It thus appears, that in the teaching of our Lord and his apostles, there is nothing to facoour either the Jewish, or the semi-Jewish view of the prophetical future.  Amid much incidentally bearing on the subject of Jewish prospects, there is still no distinct announcement of the national restoration and settlement of the Jewish people in Canaan, or of the re-institution of their temple-worship.  There is nothing whatever said to indicate, that such events may be expected in the history of the Christian cChurch, or that any thing depends on them for the advancement and welfare of Christ’s cause in the world.” (p. 253)

“The local temple which formed the centre of the old religion with its holy persons, and places, and seasons, bespoke in its very nature imperfections, since it implied with respect to other persons, and places and seasons, a relative commonness or pollution: so that the prophets themselves anticipated a time when it would be supplanted by something higher and better (Jer. 1:7). The some kind of imperfection is separably connected with the idea of an elect people and a holy land (sic) …” (1856, 1964, London and Edinburgh, p. 258, 259.)

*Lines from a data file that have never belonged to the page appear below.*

-- the body of B's reverse pass: extend the running suffix join by one word and record it
def pvStep1 (st : List String × Option String) (w : String) : List String × Option String :=
  let acc := pvGrowR st.2 w
  (st.1 ++ [acc], some acc)

-- the body of B's forward pass: grow the prefix join and emit both orderings into the set
def pvStep2 (st : Option String × PySem.Set String) (p : String × String) :
    Option String × PySem.Set String :=
  let left := pvGrowL st.1 p.1
  let v := if p.2 ≠ "" then PySem.Set.add st.2 ("[" ++ left ++ "] " ++ p.2) else st.2
  let v2 := if left ≠ "" then PySem.Set.add v ("[" ++ p.2 ++ "] " ++ left) else v
  (some left, v2)

def split_surname_alt (name_parts : List String) : List String :=
  let suffixes := (name_parts.reverse.foldl pvStep1 ([], none)).1
  let suffixes := suffixes.reverse
  let res := (name_parts.zip (PySem.List.slice suffixes (some 1) none)).foldl
      pvStep2 (none, (PySem.Set.empty : PySem.Set String))
  PySem.List.sorted res.2 (fun x => x) false

-- ===== PRECONDITION & SPEC =====
def Spec_split_surname (name_parts : List String) (out : List String) : Prop := out = split_surname_alt name_parts
instance (name_parts : List String) (out : List String) : Decidable (Spec_split_surname name_parts out) := by unfold Spec_split_surname; infer_instance

-- ===== CLAIM (what is proved, stated in full; the proofs are below) =====
def Claim_equal_split_surname : Prop := ∀ (name_parts : List String), Dom_split_surname name_parts → Spec_split_surname name_parts (split_surname name_parts)

-- ===== LEMMAS AND PROOFS =====

-- shorthand for the space join
def pvJ (xs : List String) : String := PySem.Str.join " " xs

def pvOptJ : List String → Option String
  | [] => none
  | x :: xs => some (pvJ (x :: xs))

theorem pvOptJ_ne_nil (xs : List String) (h : xs ≠ []) : pvOptJ xs = some (pvJ xs) := by
  cases xs with
  | nil => exact absurd rfl h
  | cons x t => rfl

theorem pvOfListSpace (J : List Char) : String.ofList (' ' :: J) = " " ++ String.ofList J := by
  rw [show (' ' :: J) = [' '] ++ J from rfl, String.ofList_append]

theorem pvJ_singleton (w : String) : pvJ [w] = w := by simp [pvJ, PySem.Str.join]

theorem pvJ_cons (w : String) (xs : List String) (h : xs ≠ []) :
    pvJ (w :: xs) = w ++ " " ++ pvJ xs := by
  cases xs with
  | nil => exact absurd rfl h
  | cons x t =>
    simp [pvJ, PySem.Str.join, PySem.Chars.join_cons_cons, String.ofList_append,
      String.ofList_toList, String.append_assoc, pvOfListSpace]

theorem pvJ_snoc (xs : List String) (w : String) (h : xs ≠ []) :
    pvJ (xs ++ [w]) = pvJ xs ++ " " ++ w := by
  induction xs with
  | nil => exact absurd rfl h
  | cons x t ih =>
    cases t with
    | nil => simp [pvJ_cons x [w] (by simp), pvJ_singleton]
    | cons y s =>
      rw [List.cons_append, pvJ_cons x ((y :: s) ++ [w]) (by simp),
        ih (by simp), pvJ_cons x (y :: s) (by simp)]
      simp [String.append_assoc]

theorem pvGrowR_optJ (xs : List String) (w : String) :
    pvGrowR (pvOptJ xs) w = pvJ (w :: xs) := by
  cases xs with
  | nil => simp [pvGrowR, pvOptJ, pvJ_singleton]
  | cons a as =>
    simp only [pvGrowR, pvOptJ]
    rw [pvJ_cons w (a :: as) (by simp)]

theorem pvGrowL_optJ (xs : List String) (w : String) :
    pvGrowL (pvOptJ xs) w = pvJ (xs ++ [w]) := by
  cases xs with
  | nil => simp [pvGrowL, pvOptJ, pvJ_singleton]
  | cons a as =>
    simp only [pvGrowL, pvOptJ]
    rw [pvJ_snoc (a :: as) w (by simp)]

-- the variant strings emitted at split point k
def pvItemP (parts : List String) (k : Nat) : List String :=
  if pvJ (parts.drop k) ≠ "" then
    ["[" ++ pvJ (parts.take k) ++ "] " ++ pvJ (parts.drop k)] else []

def pvItemS (parts : List String) (k : Nat) : List String :=
  if pvJ (parts.take k) ≠ "" then
    ["[" ++ pvJ (parts.drop k) ++ "] " ++ pvJ (parts.take k)] else []

-- ===== A-side characterization =====
def pvPItem (parts : List String) (i : Int) : List String :=
  if PySem.Str.join " " (PySem.List.slice parts (some i) none) ≠ "" then
    ["[" ++ PySem.Str.join " " (PySem.List.slice parts none (some i)) ++ "] "
       ++ PySem.Str.join " " (PySem.List.slice parts (some i) none)]
  else []

def pvSItemA (parts : List String) (i : Int) : List String :=
  if PySem.Str.join " " (PySem.List.slice parts none (some (-i))) ≠ "" then
    ["[" ++ PySem.Str.join " " (PySem.List.slice parts (some (-i)) none) ++ "] "
       ++ PySem.Str.join " " (PySem.List.slice parts none (some (-i)))]
  else []

theorem pvFoldA (parts : List String) (l : List Int) (acc : List String) :
    l.foldl (fun acc i =>
      let prefix_surname := PySem.Str.join " " (PySem.List.slice parts none (some i))
      let first_name := PySem.Str.join " " (PySem.List.slice parts (some i) none)
      let acc := if first_name ≠ "" then acc ++ ["[" ++ prefix_surname ++ "] " ++ first_name] else acc
      let suffix_surname := PySem.Str.join " " (PySem.List.slice parts (some (-i)) none)
      let first_name2 := PySem.Str.join " " (PySem.List.slice parts none (some (-i)))
      if first_name2 ≠ "" then acc ++ ["[" ++ suffix_surname ++ "] " ++ first_name2] else acc) acc
    = acc ++ l.flatMap (fun i => pvPItem parts i ++ pvSItemA parts i) := by
  induction l generalizing acc with
  | nil => simp
  | cons a t ih =>
    simp only [List.foldl_cons, List.flatMap_cons, ih, pvPItem, pvSItemA]
    split_ifs <;> simp

theorem pvPItem_eq (parts : List String) (k : Nat) :
    pvPItem parts (k : Int) = pvItemP parts k := by
  unfold pvPItem pvItemP pvJ
  rw [PySem.List.slice_from_natCast, PySem.List.slice_to_natCast]

theorem pvSItemA_eq (parts : List String) (k : Nat) (hk : 0 < k) :
    pvSItemA parts (k : Int) = pvItemS parts (parts.length - k) := by
  unfold pvSItemA pvItemS pvJ
  rw [PySem.List.slice_from_neg_natCast parts k hk, PySem.List.slice_to_neg_natCast parts k hk]

theorem pvMemA (parts : List String) (x : String) :
    (x ∈ (PySem.List.pyRange 1 (parts.length : Int) 1).flatMap
        (fun i => pvPItem parts i ++ pvSItemA parts i))
    ↔ ∃ k : Nat, 1 ≤ k ∧ k < parts.length ∧ (x ∈ pvItemP parts k ∨ x ∈ pvItemS parts k) := by
  simp only [List.mem_flatMap, List.mem_append, PySem.List.mem_pyRange_one]
  constructor
  · rintro ⟨i, ⟨h1, h2⟩, hx | hx⟩
    · refine ⟨i.toNat, by omega, by omega, Or.inl ?_⟩
      have hi : ((i.toNat : Nat) : Int) = i := by omega
      rwa [← hi, pvPItem_eq] at hx
    · refine ⟨parts.length - i.toNat, by omega, by omega, Or.inr ?_⟩
      have hi : ((i.toNat : Nat) : Int) = i := by omega
      rw [← hi, pvSItemA_eq parts i.toNat (by omega)] at hx
      exact hx
  · rintro ⟨k, hk1, hk2, hx | hx⟩
    · exact ⟨(k : Int), ⟨by omega, by omega⟩, Or.inl (by rwa [pvPItem_eq])⟩
    · refine ⟨((parts.length - k : Nat) : Int), ⟨by omega, by omega⟩, Or.inr ?_⟩
      rw [pvSItemA_eq parts (parts.length - k) (by omega)]
      have h : parts.length - (parts.length - k) = k := by omega
      rwa [h]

“the feeling, that the fundamental teaching of the New Testament was of the nature now described, and ought mainly to be regarded, was what led the Fathers with one voice (not excepting such as held the personal, millennial reign of Christ in Jerusalem), and all Christians writers, down to the seventeenth century, to reject as chimerical, the Jewish expectations both of a territorial restoration and of a revived Judaism.” (p. 253)

(On Daniel’s Iron Beast)
“The arms of the republic,” says Gibbon, as if writing the interpretation of this part of the vision, “sometimes vanquished in battle, always victorious in war, advanced with rapid strides to the Euphrates, the Danube, the Rhine, and the ocean ; and the images of gold and sliver or brass, that might serve to represent the nations and their kings, were successively broken by the iron monarchy of Rome.” (p. 295)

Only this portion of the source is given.